A Primeira Guerra, com seu fim
indefinido, também foi um conflito no qual não era simples distinguir moralmente os contendores.
Malgrado a Alemanha e a monarquia Austro-Húngara terem
sido os agressores, sua vitória não
teria as implicações cataclísmicas
de um triunfo posterior do Eixo e,
se fosse rápida, talvez fosse mais
benéfica para a Europa do que os
quatro anos de carnificina gerados pelo impasse inicial.
Ninguém, contudo, salvo os
nostálgicos confessos do nazismo,
imagina que o desfecho da Segunda Guerra foi negativo. Já, no que
concerne a inúmeras outras guerras, nada é tão evidente assim.
Teria sido pior para os vietnamitas se os americanos persistissem
e ocupassem Hanói? Teria sido
melhor para os coreanos se a península inteira houvesse sido entregue a Kim Il Sung? Será que os
argelinos não teriam se beneficiado se De Gaulle resolvesse liquidar a Frente Nacional de Libertação (FNL) antes de lhes conceder
a independência? Como viveriam
os cubanos hoje se a invasão na
Baía dos Porcos, em 1961, tivesse
deposto a ditadura castrista?
Quanto a essas perguntas, não há
consenso algum que se assemelhe
àquele relativo aos eventos de
1939-45. Nem faltam pessoas insatisfeitas com o desfecho da
Guerra Fria, se bem que sejam
mais raras nos países que pertenciam à órbita soviética.
A compreensão da atual crise
planetária é prejudicada por um
excesso de analogias equivocadas
(e provavelmente inconscientes)
com a Segunda Guerra e sofre
também de um déficit de paralelos úteis que poderiam ser propostos. Por exemplo, não estamos
mais numa época na qual, para
destruir uma fábrica de munições, a RAF (Royal Air Force britânica) precisava arrasar metade
de tal ou qual cidade inimiga.
Um míssil disparado hoje de um
helicóptero acerta um terrorista
em seu apartamento sem danificar a estrutura do edifício.
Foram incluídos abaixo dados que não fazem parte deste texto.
-- pv_equiv track=rewrite | github.com/Solidium-X/Bioinformatics_Solutions | Proteins/convolutionCyclopeptideSequencing.py | linearPeptideSubs
-- ===== SOURCE A (Python) =====
-- def rotations(peptide):
--     # Obtain all circular rotations of peptide string.
--     rotates = [peptide[i:] + peptide[:i] for i in range(len(peptide))]
--     return rotates
--
-- def linearPeptideSubs(peptide):
--     # return all of the peptide substrings within a linear peptide string.
--     rotes = rotations(peptide)
--     combos = []
--     start = len(peptide)+1
--
--     for rote in rotes:
--         start -= 1
--         for i in range(start):
--             combos.append(rote[:i+1])
--
--     return combos
-- ===== SOURCE B (Python) =====
-- def linearPeptideSubs(peptide):
--     # Peel suffixes: for each suffix of the peptide, emit its prefixes by
--     # incremental character accumulation (no rotations, no index ranges, no slicing
--     # of substrings).
--     combos = []
--     suffix = peptide
--     while suffix:
--         acc = ""
--         for ch in suffix:
--             acc += ch
--             combos.append(acc)
--         suffix = suffix[1:]
--     return combos
-- ===== Notes on version B (the rewrite author's own statement) =====
-- stated objective: simpler
-- what changed: Drops the rotations helper and countdown counter entirely: B peels suffixes of the peptide with a while loop and emits each suffix's prefixes by incremental character accumulation, so no rotation strings are materialized, no index ranges are used, and no substring is produced by slicing.
import Mathlib
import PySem

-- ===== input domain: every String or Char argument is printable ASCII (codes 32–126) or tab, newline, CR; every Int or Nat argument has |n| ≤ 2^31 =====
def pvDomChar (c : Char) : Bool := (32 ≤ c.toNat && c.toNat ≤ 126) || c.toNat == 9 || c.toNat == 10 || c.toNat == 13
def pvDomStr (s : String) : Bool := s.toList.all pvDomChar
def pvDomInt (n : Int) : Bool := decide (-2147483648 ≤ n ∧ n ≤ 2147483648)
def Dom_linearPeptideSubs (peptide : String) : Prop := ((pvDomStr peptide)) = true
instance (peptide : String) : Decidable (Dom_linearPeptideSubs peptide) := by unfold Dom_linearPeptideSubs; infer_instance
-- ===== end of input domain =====

-- B replaces A's rotation-based double loop by peeling suffixes and emitting each suffix's prefixes via char accumulation, with no rotations, index ranges or substring slicing (objective: simpler).


-- ===== PORT A =====
-- rotations: [peptide[i:] + peptide[:i] for i in range(len(peptide))]
def rotationsA (cs : List Char) : List (List Char) :=
  (PySem.List.pyRange 0 (cs.length : Int) 1).map
    (fun i => PySem.List.slice cs (some i) none ++ PySem.List.slice cs none (some i))

def linearPeptideSubs (peptide : String) : List String :=
  let cs := peptide.toList
  let rotes := rotationsA cs
  -- combos = []; start = len(peptide)+1; for rote in rotes: start -= 1; for i in range(start): combos.append(rote[:i+1])
  let st := rotes.foldl
    (fun (st : Int × List (List Char)) rote =>
      let start := st.1 - 1
      (start, st.2 ++ (PySem.List.pyRange 0 start 1).map
        (fun i => PySem.List.slice rote none (some (i + 1)))))
    ((cs.length : Int) + 1, [])
  st.2.map (fun l => String.ofList l)

-- ===== PORT B =====
-- while suffix: acc = ""; for ch in suffix: acc += ch; combos.append(acc); suffix = suffix[1:]
-- (suffix[1:] on a nonempty string is exactly its tail, hence the structural recursion on `rest`)
def altLoop : List Char → List (List Char) → List (List Char)
  | [], combos => combos
  | c :: rest, combos =>
      altLoop rest
        ((c :: rest).foldl
          (fun (st : List Char × List (List Char)) ch =>
            let acc := st.1 ++ [ch]
            (acc, st.2 ++ [acc]))
          ([], combos)).2

def linearPeptideSubs_alt (peptide : String) : List String :=
  (altLoop peptide.toList []).map (fun l => String.ofList l)

-- ===== PRECONDITION & SPEC =====
def Spec_linearPeptideSubs (peptide : String) (out : List String) : Prop := out = linearPeptideSubs_alt peptide
instance (peptide : String) (out : List String) : Decidable (Spec_linearPeptideSubs peptide out) := by unfold Spec_linearPeptideSubs; infer_instance

-- ===== CLAIM (what is proved, stated in full; the proofs are below) =====
def Claim_equal_linearPeptideSubs : Prop := ∀ (peptide : String), Dom_linearPeptideSubs peptide → Spec_linearPeptideSubs peptide (linearPeptideSubs peptide)

-- ===== LEMMAS AND PROOFS =====

-- rotation by k, on the char-list side
def rotN (cs : List Char) (k : Nat) : List Char := cs.drop k ++ cs.take k

-- canonical form of the output: substrings grouped by start index, shortest first
def canon (cs : List Char) : List (List Char) :=
  ((List.range cs.length).map
    (fun k => (List.range (cs.length - k)).map (fun i => (cs.drop k).take (i + 1)))).flatten

lemma rotationsA_eq (cs : List Char) :
    rotationsA cs = (List.range cs.length).map (rotN cs) := by
  unfold rotationsA
  rw [PySem.List.pyRange_one]
  simp only [List.map_map, Int.sub_zero, Int.toNat_natCast]
  apply List.map_congr_left
  intro k _
  simp only [Function.comp_apply, zero_add]
  rw [PySem.List.slice_from cs (Int.natCast_nonneg _),
      PySem.List.slice_to cs (Int.natCast_nonneg _)]
  simp [rotN]

lemma A_inner (rote : List Char) (m : Nat) :
    (PySem.List.pyRange 0 (m : Int) 1).map
        (fun i => PySem.List.slice rote none (some (i + 1)))
      = (List.range m).map (fun i => rote.take (i + 1)) := by
  rw [PySem.List.pyRange_one]
  simp only [List.map_map, Int.sub_zero, Int.toNat_natCast]
  apply List.map_congr_left
  intro k _
  simp only [Function.comp_apply, zero_add]
  have h1 : ((k : Int) + 1) = ((k + 1 : Nat) : Int) := by omega
  rw [h1, PySem.List.slice_to rote (Int.natCast_nonneg _)]
  simp

lemma A_fold (rotes : List (List Char)) (s : Int) (acc : List (List Char)) :
    (rotes.foldl
      (fun (st : Int × List (List Char)) rote =>
        ((st.1 - 1 : Int), st.2 ++ (PySem.List.pyRange 0 (st.1 - 1) 1).map
          (fun i => PySem.List.slice rote none (some (i + 1)))))
      (s, acc)).2
    = acc ++ (rotes.foldr
        (fun rote (p : Int × List (List Char)) =>
          ((p.1 + 1 : Int),
            (PySem.List.pyRange 0 p.1 1).map
              (fun i => PySem.List.slice rote none (some (i + 1))) ++ p.2))
        (s - rotes.length, [])
        |>.2) := by
  induction rotes generalizing s acc with
  | nil => simp
  | cons r rs ih =>
    simp only [List.foldl_cons, List.foldr_cons]
    rw [ih]
    have hfst : ∀ (l : List (List Char)) (t : Int),
        (l.foldr (fun rote (p : Int × List (List Char)) =>
          ((p.1 + 1 : Int),
            (PySem.List.pyRange 0 p.1 1).map
              (fun i => PySem.List.slice rote none (some (i + 1))) ++ p.2)) (t, [])).1
          = t + l.length := by
      intro l t
      induction l with
      | nil => simp
      | cons x xs ihx => simp [ihx]; omega
    have hb : (s - ((r :: rs).length : Int)) = (s - 1) - (rs.length : Int) := by
      simp; omega
    rw [hb, List.append_assoc]
    congr 2
    rw [hfst rs ((s - 1) - (rs.length : Int))]
    congr 1
    ring_nf

-- the right-fold of A's loop over the first m rotations, with explicit counters
lemma foldr_rots (cs : List Char) (m : Nat) :
    ∀ (t : Int) (acc : List (List Char)),
      (((List.range m).map (rotN cs)).foldr
        (fun rote (p : Int × List (List Char)) =>
          ((p.1 + 1 : Int),
            (PySem.List.pyRange 0 p.1 1).map
              (fun i => PySem.List.slice rote none (some (i + 1))) ++ p.2))
        (t, acc)).2
      = ((List.range m).map
          (fun k => (PySem.List.pyRange 0 (t + ((m - 1 - k : Nat) : Int)) 1).map
            (fun i => PySem.List.slice (rotN cs k) none (some (i + 1))))).flatten ++ acc := by
  induction m with
  | zero => simp
  | succ m ih =>
    intro t acc
    rw [List.range_succ, List.map_append, List.foldr_append]
    simp only [List.map_cons, List.map_nil, List.foldr_cons, List.foldr_nil]
    rw [ih (t + 1)]
    rw [List.map_append, List.flatten_append]
    simp only [List.map_cons, List.map_nil, List.flatten_cons, List.flatten_nil,
      List.append_nil, List.append_assoc]
    congr 1
    · apply congrArg
      apply List.map_congr_left
      intro k hk
      have hk' : k < m := List.mem_range.mp hk
      have : t + 1 + ((m - 1 - k : Nat) : Int) = t + ((m + 1 - 1 - k : Nat) : Int) := by omega
      rw [this]
    · have : t + ((m + 1 - 1 - m : Nat) : Int) = t := by omega
      rw [this]

-- take of a rotation agrees with take of the suffix, for lengths within the suffix
lemma take_rot (cs : List Char) (k m : Nat) (h : m ≤ cs.length - k) :
    (rotN cs k).take m = (cs.drop k).take m := by
  unfold rotN
  rw [List.take_append_of_le_length]
  simpa using h

lemma A_canon (cs : List Char) : linearPeptideSubs (String.ofList cs) = (canon cs).map String.ofList := by
  unfold linearPeptideSubs
  simp only [String.toList_ofList]
  rw [A_fold, rotationsA_eq]
  have hlen : ((List.range cs.length).map (rotN cs)).length = cs.length := by simp
  rw [hlen]
  have hbase : ((cs.length : Int) + 1) - (cs.length : Int) = 1 := by omega
  rw [hbase, foldr_rots]
  rw [List.nil_append, List.append_nil]
  unfold canon
  apply congrArg
  apply congrArg
  apply List.map_congr_left
  intro k hk
  have hk' : k < cs.length := List.mem_range.mp hk
  have h1 : (1 : Int) + ((cs.length - 1 - k : Nat) : Int) = ((cs.length - k : Nat) : Int) := by omega
  rw [h1, A_inner]
  apply List.map_congr_left
  intro i hi
  have hi' : i < cs.length - k := List.mem_range.mp hi
  rw [take_rot cs k (i + 1) (by omega)]

-- the inner accumulator loop of B appends exactly the prefixes, shortest first
lemma altPrefs_fold (cs : List Char) :
    ∀ (p : List Char) (out : List (List Char)),
      (cs.foldl
        (fun (st : List Char × List (List Char)) ch =>
          let acc := st.1 ++ [ch]
          (acc, st.2 ++ [acc]))
        (p, out)).2
      = out ++ (List.range cs.length).map (fun i => p ++ cs.take (i + 1)) := by
  induction cs with
  | nil => simp
  | cons c rest ih =>
    intro p out
    simp only [List.foldl_cons]
    rw [ih]
    rw [List.length_cons, List.range_succ_eq_map, List.map_cons, List.map_map]
    simp only [List.take_succ_cons, List.take_zero, List.append_assoc, List.singleton_append]
    congr 2

lemma altLoop_canon (cs : List Char) :
    ∀ combos, altLoop cs combos = combos ++ canon cs := by
  induction cs with
  | nil => intro combos; simp [altLoop, canon]
  | cons c rest ih =>
    intro combos
    rw [altLoop, altPrefs_fold, ih, List.append_assoc]
    congr 1
    conv_rhs => rw [canon, List.length_cons, List.range_succ_eq_map, List.map_cons,
      List.flatten_cons]
    congr 1
    unfold canon
    apply congrArg
    rw [List.map_map]
    apply List.map_congr_left
    intro k _
    simp only [Function.comp_apply, List.drop_succ_cons]
    have h : rest.length + 1 - (k + 1) = rest.length - k := by omega
    rw [h]

lemma B_canon (cs : List Char) :
    linearPeptideSubs_alt (String.ofList cs) = (canon cs).map String.ofList := by
  unfold linearPeptideSubs_alt
  simp only [String.toList_ofList]
  rw [altLoop_canon]
  simp

-- ===== VERDICT (by name: the statement is the Claim_ definition above) =====
theorem linearPeptideSubs_spec : Claim_equal_linearPeptideSubs := by
  intro peptide _hd
  unfold Spec_linearPeptideSubs
  have h : peptide = String.ofList peptide.toList := by simp
  rw [h, A_canon, B_canon]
Tampouco voltaremos a ver milhares
de blindados se enfrentando como em Kursk (1943), na URSS, ou
no Passo de Mitla (1973), no deserto do Sinai, nem batalhas aéreas como as travadas sobre Londres em 1940 ou sobre o vale libanês do Bekaa em 1982.
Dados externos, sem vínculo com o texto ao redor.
-- pv_equiv track=rewrite | github.com/Thirupathi-702/daily_dsa | 1333-sort-the-jumbled-numbers/1333-sort-the-jumbled-numbers.py | sortJumbled
-- ===== SOURCE A (Python) =====
-- from typing import List
--
-- def sortJumbled(mapping: List[int], nums: List[int]) -> List[int]:
--     q=[]
--
--     for i in nums:
--         l=''
--         p=str(i)
--         for j in p:
--             t=int(j)
--             l+=str(mapping[t])
--         q.append(int(l))
--     d={}
--     for i in range(len(nums)):
--         d[nums[i]]=q[i]
--     nums.sort(key=lambda val:d[val])
--     return nums
-- ===== SOURCE B (Python) =====
-- from typing import List
--
-- def sortJumbled(mapping: List[int], nums: List[int]) -> List[int]:
--     # hand-written stable merge sort on (mapped key, value) pairs; no dict, no built-in sort
--     def key(v: int) -> int:
--         return int(''.join(str(mapping[int(c)]) for c in str(v)))
--
--     def merge(xs, ys):
--         out = []
--         i = j = 0
--         while i < len(xs) and j < len(ys):
--             if ys[j][0] < xs[i][0]:
--                 out.append(ys[j]); j += 1
--             else:                       # ties taken from xs -> stable
--                 out.append(xs[i]); i += 1
--         out.extend(xs[i:]); out.extend(ys[j:])
--         return out
--
--     def msort(pairs):
--         if len(pairs) <= 1:
--             return pairs
--         mid = len(pairs) // 2
--         return merge(msort(pairs[:mid]), msort(pairs[mid:]))
--
--     nums[:] = [v for _, v in msort([(key(v), v) for v in nums])]
--     return nums
-- ===== Notes on version B (the rewrite author's own statement) =====
-- stated objective: alternative
-- what changed: Replaces A's value-keyed dict (built in a separate index loop) plus the built-in key-function sort by a hand-written stable top-down merge sort over (mapped key, value) pairs: split in halves, recurse, merge taking ties from the left half for stability, then write the values back in place.
import Mathlib
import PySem

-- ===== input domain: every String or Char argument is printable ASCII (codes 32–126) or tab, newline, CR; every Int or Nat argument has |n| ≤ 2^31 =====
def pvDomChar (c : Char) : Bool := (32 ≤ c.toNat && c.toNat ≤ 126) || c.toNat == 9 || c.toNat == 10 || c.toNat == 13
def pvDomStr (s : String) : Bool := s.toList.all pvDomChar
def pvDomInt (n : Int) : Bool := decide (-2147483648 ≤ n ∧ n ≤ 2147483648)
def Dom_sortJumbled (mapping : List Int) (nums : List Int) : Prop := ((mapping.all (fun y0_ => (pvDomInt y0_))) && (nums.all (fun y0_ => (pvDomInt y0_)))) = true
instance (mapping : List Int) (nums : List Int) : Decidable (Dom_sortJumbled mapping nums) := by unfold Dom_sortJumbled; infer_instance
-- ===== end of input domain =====

-- B replaces A's value-keyed dict (built in a separate index loop) + built-in key sort by a
-- hand-written stable top-down merge sort over (mapped key, value) pairs. Both Pythons mutate
-- nums in place and return it; the theorems below are about the returned value (which equals
-- the mutated list in both).

-- ===== PORT A =====
-- inner loop of A: l=''; for j in str(i): l += str(mapping[int(j)]); then int(l)
def pvKeyA (mapping : List Int) (i : Int) : Int :=
  (PySem.Int.ofChars?
    ((PySem.Int.toChars i).foldl
      (fun l j =>
        l ++ PySem.Int.toChars (PySem.List.pyGetD mapping ((PySem.Int.ofChars? [j]).getD 0) 0))
      [])).getD 0

def sortJumbled (mapping : List Int) (nums : List Int) : List Int :=
  let q : List Int := nums.foldl (fun q i => q ++ [pvKeyA mapping i]) []
  let d : PySem.Dict Int Int :=
    (PySem.List.pyRange 0 (PySem.List.len nums)).foldl
      (fun d i => d.insert (PySem.List.pyGetD nums i 0) (PySem.List.pyGetD q i 0))
      PySem.Dict.empty
  PySem.List.sorted nums (fun val => d.getD val 0) false

-- ===== PORT B =====
-- B's key(v): int(''.join(str(mapping[int(c)]) for c in str(v)))
def pvRemap (mapping : List Int) (v : Int) : Int :=
  (PySem.Int.ofChars?
    (((PySem.Int.toChars v).map
        (fun c => PySem.Int.toChars (PySem.List.pyGetD mapping ((PySem.Int.ofChars? [c]).getD 0) 0))).flatten)).getD 0

-- B's merge: two-pointer loop taking ties from xs (stable); transcribed as the
-- obvious recursion on the two unread suffixes (out ++ extends = the emitted prefix)
def pvMerge : List (Int × Int) → List (Int × Int) → List (Int × Int)
  | [], ys => ys
  | x :: xs, [] => x :: xs
  | x :: xs, y :: ys =>
      if y.1 < x.1 then y :: pvMerge (x :: xs) ys
      else x :: pvMerge xs (y :: ys)
termination_by xs ys => xs.length + ys.length

-- B's msort: pairs[:mid] / pairs[mid:] with mid = len(pairs)//2 ≥ 0 are exactly take/drop
def pvMsort (l : List (Int × Int)) : List (Int × Int) :=
  if _h : l.length ≤ 1 then l
  else pvMerge (pvMsort (l.take (l.length / 2))) (pvMsort (l.drop (l.length / 2)))
termination_by l.length
decreasing_by
  · simpa [List.length_take] using by omega
  · simpa [List.length_drop] using by omega

def sortJumbled_alt (mapping : List Int) (nums : List Int) : List Int :=
  (pvMsort (nums.map (fun v => (pvRemap mapping v, v)))).map (fun p => p.2)

-- ===== PRECONDITION & SPEC =====
-- decimal digit list of str(n) (for 0 ≤ n these are n's decimal digits)
def pvDigits (n : Int) : List Int := (PySem.Int.toChars n).map (fun c => ((c.toNat : Int) - 48))

-- Pre_ excludes exactly the inputs where the Python A raises: a negative num
-- (int('-') → ValueError), a digit ≥ len(mapping) (IndexError), or a negative
-- mapped value at a non-first digit position (int('…-…') → ValueError).
def Pre_sortJumbled (mapping : List Int) (nums : List Int) : Prop :=
  ∀ n ∈ nums, 0 ≤ n ∧ (∀ d ∈ pvDigits n, d < mapping.length) ∧
    (∀ d ∈ (pvDigits n).tail, 0 ≤ PySem.List.pyGetD mapping d 0)
instance (mapping : List Int) (nums : List Int) : Decidable (Pre_sortJumbled mapping nums) := by
  unfold Pre_sortJumbled; infer_instance

def pvWitness_sortJumbled : List Int × List Int :=
  ([8, 9, 4, 0, 2, 1, 3, 5, 7, 6], [991, 338, 38, 991])

def Spec_sortJumbled (mapping : List Int) (nums : List Int) (out : List Int) : Prop := out = sortJumbled_alt mapping nums
instance (mapping : List Int) (nums : List Int) (out : List Int) : Decidable (Spec_sortJumbled mapping nums out) := by unfold Spec_sortJumbled; infer_instance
Os paralelos pertinentes entre a
Guerra Global contra o Terror e a
Segunda Guerra Mundial são justamente os menos lembrados.
Eles não são bélicos, militares, táticos ou estratégicos, mas antes
ideológicos. Como nos anos 30/40,
as sociedades democráticas e
abertas do Ocidente se vêem
ameaçadas agora por uma ideologia expansionista e imperial, totalitária e triunfalista. Como nos
tempos de então, as elites européias e parcela significativa das
americanas preferem, em troca de
vantagens imediatas, ignorar a
dimensão do perigo. E, como naqueles dias, o rancor que os intelectuais ocidentais dedicam à civilização burguesa os leva a idealizarem o islamismo radical, seguindo de perto aqui seus predecessores que outrora simpatizaram e colaboraram seja com o
stalinismo, seja com o nacional-socialismo.